Main antagonist of the Borderlands franchise

Handsome Jack is a fictional character and one of the main antagonists of Gearbox Software's Borderlands video game series. He first appears in Borderlands 2, where he is the president of the Hyperion Corporation, which takes control of the planet Pandora. Jack shows narcissistic traits, believing himself to be a heroic character and savior of others. Jack was conceived early on as a fellow Vault Hunter "frenemy" before being changed to an outright villain to make Borderlands 2 clearer. Primary concerns fell on making him balance both the seriousness and humor of the game. The character is voiced by Dameon Clarke.

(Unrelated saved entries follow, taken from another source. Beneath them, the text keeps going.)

-- pv_equiv track=rewrite | github.com/benquick123/code-profiling | code/batch-1/vse-naloge-brez-testov/DN6-M-153.py | omembe
-- ===== SOURCE A (Python) =====
-- def unikati(seznam):
--     #vrne enoličen seznam brez ponovljenih elementov
--     novSeznam = []
--     for element in seznam:
--         if element in novSeznam:
--             continue
--         else:
--             novSeznam.append(element)
--     return novSeznam
--
-- def avtor(tvit):
--     #vrne avtorja tvita
--     tvit = tvit.split(":")
--     return tvit[0]
--
-- def vsi_avtorji(seznam):
--     #vrne vse avotrje tvitov v nekem seznami tvitov
--     seznamAvtorjev = []
--     for element in seznam:
--         seznamAvtorjev.append(avtor(element))
--     seznamAvtorjev = unikati(seznamAvtorjev)
--     return seznamAvtorjev
--
-- def izloci_besedo(beseda):
--     #funkcija izloči vse ne alfanumerične znake pred in za podano besedo
--     novaBeseda = beseda
--     for i in range(len(beseda)):
--         if beseda[i].isalnum():
--             break
--         else:
--             novaBeseda = beseda[i+1:]
--     for j in range(len(novaBeseda)-1,0,-1):
--         if novaBeseda[j].isalnum():
--             break
--         else:
--             novaBeseda = novaBeseda[:j]
--     return novaBeseda
--
-- def omembe(tviti):
--     slovar = {}
--     avtorji = vsi_avtorji(tviti)
--     for posamezniAvtor in avtorji:
--         slovar[posamezniAvtor]= []
--         for tvit in tviti:
--             tvit = tvit.split()
--             oseba = tvit[0]
--             if oseba[:-1] == posamezniAvtor:
--                 for element in tvit:
--                     if element[0] == "@":
--                         slovar[posamezniAvtor].append(izloci_besedo(element))
--     return slovar
-- ===== SOURCE B (Python) =====
-- def _jedro(w):
--     # strip non-alphanumeric characters from both ends
--     i = 0
--     while i < len(w) and not w[i].isalnum():
--         i += 1
--     j = len(w)
--     while j > i and not w[j - 1].isalnum():
--         j -= 1
--     return w[i:j]
--
-- def omembe(tviti):
--     slovar = {}
--     for tvit in tviti:
--         slovar.setdefault(tvit.split(":")[0], [])
--     for tvit in tviti:
--         besede = tvit.split()
--         kljuc = besede[0][:-1]
--         if kljuc in slovar:
--             slovar[kljuc].extend(_jedro(b) for b in besede if b.startswith("@"))
--     return slovar
-- ===== Notes on version B (the rewrite author's own statement) =====
-- stated objective: faster
-- what changed: A rescans the whole tweet list once per distinct author (and re-derives each author's mentions word by word); B makes two linear passes over the tweets: one pass registering each author key, one pass splitting each tweet once and appending its mentions to the dict entry of its header key.
import Mathlib
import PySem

After his introduction in 2012's Borderlands 2, Jack appears again in Borderlands: The Pre-Sequel! and Telltale Games' Tales from the Borderlands. The Pre-Sequel! revolves around Jack's rise to power, while Tales features Jack as an AI who gets injected into the mind of one of the game's protagonists. In Borderlands 3, Jack appears in a voice cameo.

Handsome Jack has received critical acclaim. Clarke won "Best Performance by a Human Male" at the 2012 Spike Video Game Awards for his role.

==Character==
Introduced as the president of the Hyperion Corporation, in his first appearance Jack and Hyperion have taken over the planet Pandora with Jack becoming a dictator, putting up propagandist posters of himself around the planet. Dialogue in Borderlands 2 establishes his past as a "code monkey", before taking credit for the Vault Hunters' actions in the first Borderlands. The character is depicted with two differently-colored eyes, giving him an asymmetrical design, as well as a mask of a face that covers his own.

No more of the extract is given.